Top of Source material

-- pv_equiv track=rewrite | github.com/ccss17/preprocess-SVS-dataset | src/preprocess_svs/lyric_normalizer.py | split_indices_by_pitch_change
-- ===== SOURCE A (Python) =====
-- from typing import Dict, List, Tuple, Optional
--
-- def split_indices_by_pitch_change(
--     raw_indices: List[int], pitch_sequence: List[int]
-- ) -> List[Tuple[int, int]]:
--     """
--     Example:
--         raw_indices: [0, 1, 2, 3]
--         pitch_sequence: [60, 60, 61, 61]
--         return: [(0, 1), (2, 3)]
--     """
--     split_points = []
--     for i in range(raw_indices[0], raw_indices[-1]):
--         if pitch_sequence[i] != pitch_sequence[i + 1]:
--             split_points.append(i)
--
--     split_indices = []
--     start = raw_indices[0]
--     for point in split_points:
--         split_indices.append((start, point))
--         start = point + 1
--     split_indices.append((start, raw_indices[-1]))
--
--     return split_indices
-- ===== SOURCE B (Python) =====
-- from itertools import groupby
-- from typing import List, Tuple
--
--
-- def split_indices_by_pitch_change(
--     raw_indices: List[int], pitch_sequence: List[int]
-- ) -> List[Tuple[int, int]]:
--     first = raw_indices[0]
--     last = raw_indices[-1]
--     if first >= last:
--         return [(first, last)]
--     segments = []
--     start = first
--     for _key, group in groupby(pitch_sequence[i] for i in range(first, last + 1)):
--         length = sum(1 for _ in group)
--         segments.append((start, start + length - 1))
--         start += length
--     return segments
-- ===== Notes on version B (the rewrite author's own statement) =====
-- stated objective: idiomatic
-- what changed: Replaces A's two passes (collect split points over an index range, then rebuild segments from them) with a single itertools.groupby pass over the pitches from first to last, emitting one segment per run of equal pitches, with an early return for the degenerate first >= last case.
import Mathlib
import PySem

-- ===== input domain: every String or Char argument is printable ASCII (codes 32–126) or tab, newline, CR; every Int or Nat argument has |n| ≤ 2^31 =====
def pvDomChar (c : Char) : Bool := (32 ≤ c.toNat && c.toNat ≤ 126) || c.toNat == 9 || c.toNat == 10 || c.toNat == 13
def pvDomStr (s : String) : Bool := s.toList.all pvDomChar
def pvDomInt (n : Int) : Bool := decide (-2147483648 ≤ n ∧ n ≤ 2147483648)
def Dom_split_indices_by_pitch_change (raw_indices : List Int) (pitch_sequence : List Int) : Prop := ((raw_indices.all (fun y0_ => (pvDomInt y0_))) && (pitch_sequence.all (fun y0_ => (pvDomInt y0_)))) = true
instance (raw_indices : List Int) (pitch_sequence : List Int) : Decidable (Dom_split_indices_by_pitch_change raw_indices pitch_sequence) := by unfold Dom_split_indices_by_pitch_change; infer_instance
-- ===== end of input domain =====

-- B replaces A's two passes (collect pitch-change split points over an index range, then rebuild
-- segments from them) with a single run-length (groupby) pass over the pitches from first to last,
-- emitting one segment per run, with an early return for the degenerate first >= last case;
-- objective: idiomatic. Pre_ excludes exactly the inputs where A raises an IndexError.


-- ===== PORT A =====
def split_indices_by_pitch_change (raw_indices : List Int) (pitch_sequence : List Int) : List (Int × Int) :=
  let split_points : List Int :=
    (PySem.List.pyRange (PySem.List.pyGetD raw_indices 0 0) (PySem.List.pyGetD raw_indices (-1) 0) 1).foldl
      (fun acc i =>
        if PySem.List.pyGetD pitch_sequence i 0 ≠ PySem.List.pyGetD pitch_sequence (i + 1) 0
        then acc ++ [i] else acc) []
  let p : List (Int × Int) × Int :=
    split_points.foldl (fun st point => (st.1 ++ [(st.2, point)], point + 1))
      ([], PySem.List.pyGetD raw_indices 0 0)
  p.1 ++ [(p.2, PySem.List.pyGetD raw_indices (-1) 0)]

-- ===== PORT B =====
-- run lengths of the maximal equal runs: transliteration of the groupby loop's group lengths
def pvGroupLens (v : Int) (n : Nat) : List Int → List Nat
  | [] => [n]
  | b :: t => if v = b then pvGroupLens b (n + 1) t else n :: pvGroupLens b 1 t

def pvRunLengths : List Int → List Nat
  | [] => []
  | a :: t => pvGroupLens a 1 t

def split_indices_by_pitch_change_alt (raw_indices : List Int) (pitch_sequence : List Int) : List (Int × Int) :=
  let first := PySem.List.pyGetD raw_indices 0 0
  let last := PySem.List.pyGetD raw_indices (-1) 0
  if last ≤ first then [(first, last)]
  else
    -- the generator (pitch_sequence[i] for i in range(first, last + 1))
    let vals := (PySem.List.pyRange first (last + 1) 1).map
      (fun i => PySem.List.pyGetD pitch_sequence i 0)
    ((pvRunLengths vals).foldl
      (fun st L => (st.1 ++ [(st.2, st.2 + (L : Int) - 1)], st.2 + (L : Int))) ([], first)).1

-- ===== PRECONDITION & SPEC =====
-- Pre_ excludes exactly the inputs where A raises IndexError: an empty raw_indices, and a first
-- index strictly below a last index such that the range walks outside pitch_sequence's index range.
def Pre_split_indices_by_pitch_change (raw_indices : List Int) (pitch_sequence : List Int) : Prop :=
  raw_indices ≠ [] ∧
  (PySem.List.pyGetD raw_indices 0 0 < PySem.List.pyGetD raw_indices (-1) 0 →
    -(pitch_sequence.length : Int) ≤ PySem.List.pyGetD raw_indices 0 0 ∧
    PySem.List.pyGetD raw_indices (-1) 0 < (pitch_sequence.length : Int))
instance (raw_indices : List Int) (pitch_sequence : List Int) : Decidable (Pre_split_indices_by_pitch_change raw_indices pitch_sequence) := by unfold Pre_split_indices_by_pitch_change; infer_instance

def pvWitness_split_indices_by_pitch_change : List Int × List Int := ([0, 1, 2, 3], [60, 60, 61, 61])

def Spec_split_indices_by_pitch_change (raw_indices : List Int) (pitch_sequence : List Int) (out : List (Int × Int)) : Prop := out = split_indices_by_pitch_change_alt raw_indices pitch_sequence
instance (raw_indices : List Int) (pitch_sequence : List Int) (out : List (Int × Int)) : Decidable (Spec_split_indices_by_pitch_change raw_indices pitch_sequence out) := by unfold Spec_split_indices_by_pitch_change; infer_instance

-- ===== CLAIM (what is proved, stated in full; the proofs are below) =====
def Claim_equal_split_indices_by_pitch_change : Prop := ∀ (raw_indices : List Int) (pitch_sequence : List Int), Dom_split_indices_by_pitch_change raw_indices pitch_sequence → Pre_split_indices_by_pitch_change raw_indices pitch_sequence → Spec_split_indices_by_pitch_change raw_indices pitch_sequence (split_indices_by_pitch_change raw_indices pitch_sequence)

-- ===== LEMMAS AND PROOFS =====

-- abstract form of A's second loop
def pvBuildA (st l : Int) : List Int → List (Int × Int)
  | [] => [(st, l)]
  | p :: ps => (st, p) :: pvBuildA (p + 1) l ps

-- abstract form of B's loop
def pvBuildB (st : Int) : List Nat → List (Int × Int)
  | [] => []
  | L :: ls => (st, st + (L : Int) - 1) :: pvBuildB (st + (L : Int)) ls

def pvSetStart (st : Int) : List (Int × Int) → List (Int × Int)
  | [] => []
  | (_, e) :: r => (st, e) :: r

lemma pvFoldA (l : Int) : ∀ (sp : List Int) (si : List (Int × Int)) (st : Int),
    (let p := sp.foldl (fun st point => (st.1 ++ [(st.2, point)], point + 1)) (si, st)
     p.1 ++ [(p.2, l)]) = si ++ pvBuildA st l sp := by
  intro sp
  induction sp with
  | nil => intro si st; simp [pvBuildA]
  | cons p ps ih => intro si st; simpa [pvBuildA, List.foldl_cons] using ih (si ++ [(st, p)]) (p + 1)

lemma pvFoldB : ∀ (ls : List Nat) (si : List (Int × Int)) (st : Int),
    ((ls.foldl (fun st L => (st.1 ++ [(st.2, st.2 + (L : Int) - 1)], st.2 + (L : Int))) (si, st)).1)
      = si ++ pvBuildB st ls := by
  intro ls
  induction ls with
  | nil => intro si st; simp [pvBuildB]
  | cons L ls ih => intro si st; simpa [pvBuildB, List.foldl_cons] using ih (si ++ [(st, st + (L : Int) - 1)]) (st + L)

lemma pvBuildA_setStart (l : Int) : ∀ (sp : List Int) (st st' : Int),
    pvSetStart st (pvBuildA st' l sp) = pvBuildA st l sp := by
  intro sp st st'
  cases sp <;> simp [pvBuildA, pvSetStart]

lemma pvGoShift : ∀ (t : List Int) (v : Int) (n : Nat) (st : Int),
    pvBuildB st (pvGroupLens v (n + 1) t) = pvSetStart st (pvBuildB (st + 1) (pvGroupLens v n t)) := by
  intro t
  induction t with
  | nil =>
    intro v n st
    simp [pvGroupLens, pvBuildB, pvSetStart]
    ring
  | cons b t ih =>
    intro v n st
    by_cases h : v = b
    · simp only [pvGroupLens, if_pos h]
      exact ih b (n + 1) st
    · simp only [pvGroupLens, if_neg h, pvBuildB, pvSetStart]
      have e1 : st + ((n : Int) + 1) - 1 = st + 1 + (n : Int) - 1 := by ring
      have e2 : st + ((n : Int) + 1) = st + 1 + (n : Int) := by ring
      push_cast
      rw [e1, e2]

-- the heart: on [f, l], A's split points build the same segments as B's run lengths
lemma pvMain (ps : List Int) (l : Int) :
    ∀ (n : Nat) (f : Int), f + (n : Int) = l →
    pvBuildA f l ((PySem.List.pyRange f l 1).filter
        (fun i => decide (PySem.List.pyGetD ps i 0 ≠ PySem.List.pyGetD ps (i + 1) 0)))
      = pvBuildB f (pvRunLengths ((PySem.List.pyRange f (l + 1) 1).map
          (fun i => PySem.List.pyGetD ps i 0))) := by
  intro n
  induction n with
  | zero =>
    intro f hfl
    have hfl' : f = l := by omega
    subst hfl'
    rw [PySem.List.pyRange_one_eq_nil (le_refl f), PySem.List.pyRange_one_singleton]
    simp [pvBuildA, pvRunLengths, pvGroupLens, pvBuildB]
  | succ n ih =>
    intro f hfl
    have hflt : f < l := by omega
    have hIH := ih (f + 1) (by omega)
    rw [PySem.List.pyRange_one_cons (show f < l + 1 by omega), List.map_cons]
    rw [PySem.List.pyRange_one_cons (show f + 1 < l + 1 by omega), List.map_cons] at hIH ⊢
    rw [PySem.List.pyRange_one_cons hflt, List.filter_cons]
    by_cases hab : PySem.List.pyGetD ps f 0 = PySem.List.pyGetD ps (f + 1) 0
    · -- no pitch change at f: f is filtered out, the first run extends by one
      rw [if_neg (by simp [hab])]
      rw [← pvBuildA_setStart l _ f (f + 1), hIH]
      simp only [pvRunLengths, pvGroupLens, if_pos hab]
      exact (pvGoShift _ _ 1 f).symm
    · -- pitch change at f: f is a split point, (f, f) is a one-element run
      rw [if_pos (by simp [hab])]
      simp only [pvRunLengths, pvGroupLens, if_neg hab, pvBuildA, pvBuildB]
      have hIH' := hIH
      simp only [pvRunLengths] at hIH'
      push_cast
      norm_num
      simpa using hIH'

-- link A's port to the abstract form
lemma pvA_eq (raw_indices pitch_sequence : List Int) :
    split_indices_by_pitch_change raw_indices pitch_sequence
      = pvBuildA (PySem.List.pyGetD raw_indices 0 0) (PySem.List.pyGetD raw_indices (-1) 0)
          ((PySem.List.pyRange (PySem.List.pyGetD raw_indices 0 0) (PySem.List.pyGetD raw_indices (-1) 0) 1).filter
            (fun i => decide (PySem.List.pyGetD pitch_sequence i 0 ≠ PySem.List.pyGetD pitch_sequence (i + 1) 0))) := by
  unfold split_indices_by_pitch_change
  have hfold : ∀ (xs : List Int) (acc : List Int),
      xs.foldl (fun acc i =>
        if PySem.List.pyGetD pitch_sequence i 0 ≠ PySem.List.pyGetD pitch_sequence (i + 1) 0
        then acc ++ [i] else acc) acc
      = acc ++ (xs.filter (fun i => decide (PySem.List.pyGetD pitch_sequence i 0 ≠ PySem.List.pyGetD pitch_sequence (i + 1) 0))).map id := by
    intro xs acc
    rw [← PySem.List.foldl_append_if (fun i => decide (PySem.List.pyGetD pitch_sequence i 0 ≠ PySem.List.pyGetD pitch_sequence (i + 1) 0)) id xs acc]
    simp
  simp only [hfold, List.map_id, List.nil_append]
  exact pvFoldA _ _ [] _

-- link B's port to the abstract form
lemma pvB_eq (raw_indices pitch_sequence : List Int) :
    split_indices_by_pitch_change_alt raw_indices pitch_sequence
      = (if PySem.List.pyGetD raw_indices (-1) 0 ≤ PySem.List.pyGetD raw_indices 0 0
         then [(PySem.List.pyGetD raw_indices 0 0, PySem.List.pyGetD raw_indices (-1) 0)]
         else pvBuildB (PySem.List.pyGetD raw_indices 0 0)
           (pvRunLengths ((PySem.List.pyRange (PySem.List.pyGetD raw_indices 0 0)
               (PySem.List.pyGetD raw_indices (-1) 0 + 1) 1).map
             (fun i => PySem.List.pyGetD pitch_sequence i 0)))) := by
  unfold split_indices_by_pitch_change_alt
  by_cases h : PySem.List.pyGetD raw_indices (-1) 0 ≤ PySem.List.pyGetD raw_indices 0 0
  · simp [h]
  · simp only [h, if_false]
    rw [pvFoldB _ [] _]
    simp

-- ===== VERDICT (by name: the statement is the Claim_ definition above) =====
theorem split_indices_by_pitch_change_spec : Claim_equal_split_indices_by_pitch_change := by
  intro raw_indices pitch_sequence _hdom _hpre
  unfold Spec_split_indices_by_pitch_change
  set f := PySem.List.pyGetD raw_indices 0 0 with hf
  set l := PySem.List.pyGetD raw_indices (-1) 0 with hl
  rw [pvA_eq, pvB_eq]
  simp only [← hf, ← hl]
  by_cases hcmp : l ≤ f
  · -- first >= last: A's range is empty, B returns early
    rw [if_pos hcmp, PySem.List.pyRange_one_eq_nil hcmp]
    simp [pvBuildA]
  · rw [if_neg hcmp]
    exact pvMain pitch_sequence l (l - f).toNat f (by omega)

Bottom of Source material

--- The problem ---
From the line containing "else pvBuildB (PySem.List.pyGetD" down to the line containing "set f := PySem.List.pyGetD" in the material above, reproduce every line exactly, including the two end lines.

--- Solution to this exercise ---
         else pvBuildB (PySem.List.pyGetD raw_indices 0 0)
           (pvRunLengths ((PySem.List.pyRange (PySem.List.pyGetD raw_indices 0 0)
               (PySem.List.pyGetD raw_indices (-1) 0 + 1) 1).map
             (fun i => PySem.List.pyGetD pitch_sequence i 0)))) := by
  unfold split_indices_by_pitch_change_alt
  by_cases h : PySem.List.pyGetD raw_indices (-1) 0 ≤ PySem.List.pyGetD raw_indices 0 0
  · simp [h]
  · simp only [h, if_false]
    rw [pvFoldB _ [] _]
    simp

-- ===== VERDICT (by name: the statement is the Claim_ definition above) =====
theorem split_indices_by_pitch_change_spec : Claim_equal_split_indices_by_pitch_change := by
  intro raw_indices pitch_sequence _hdom _hpre
  unfold Spec_split_indices_by_pitch_change
  set f := PySem.List.pyGetD raw_indices 0 0 with hf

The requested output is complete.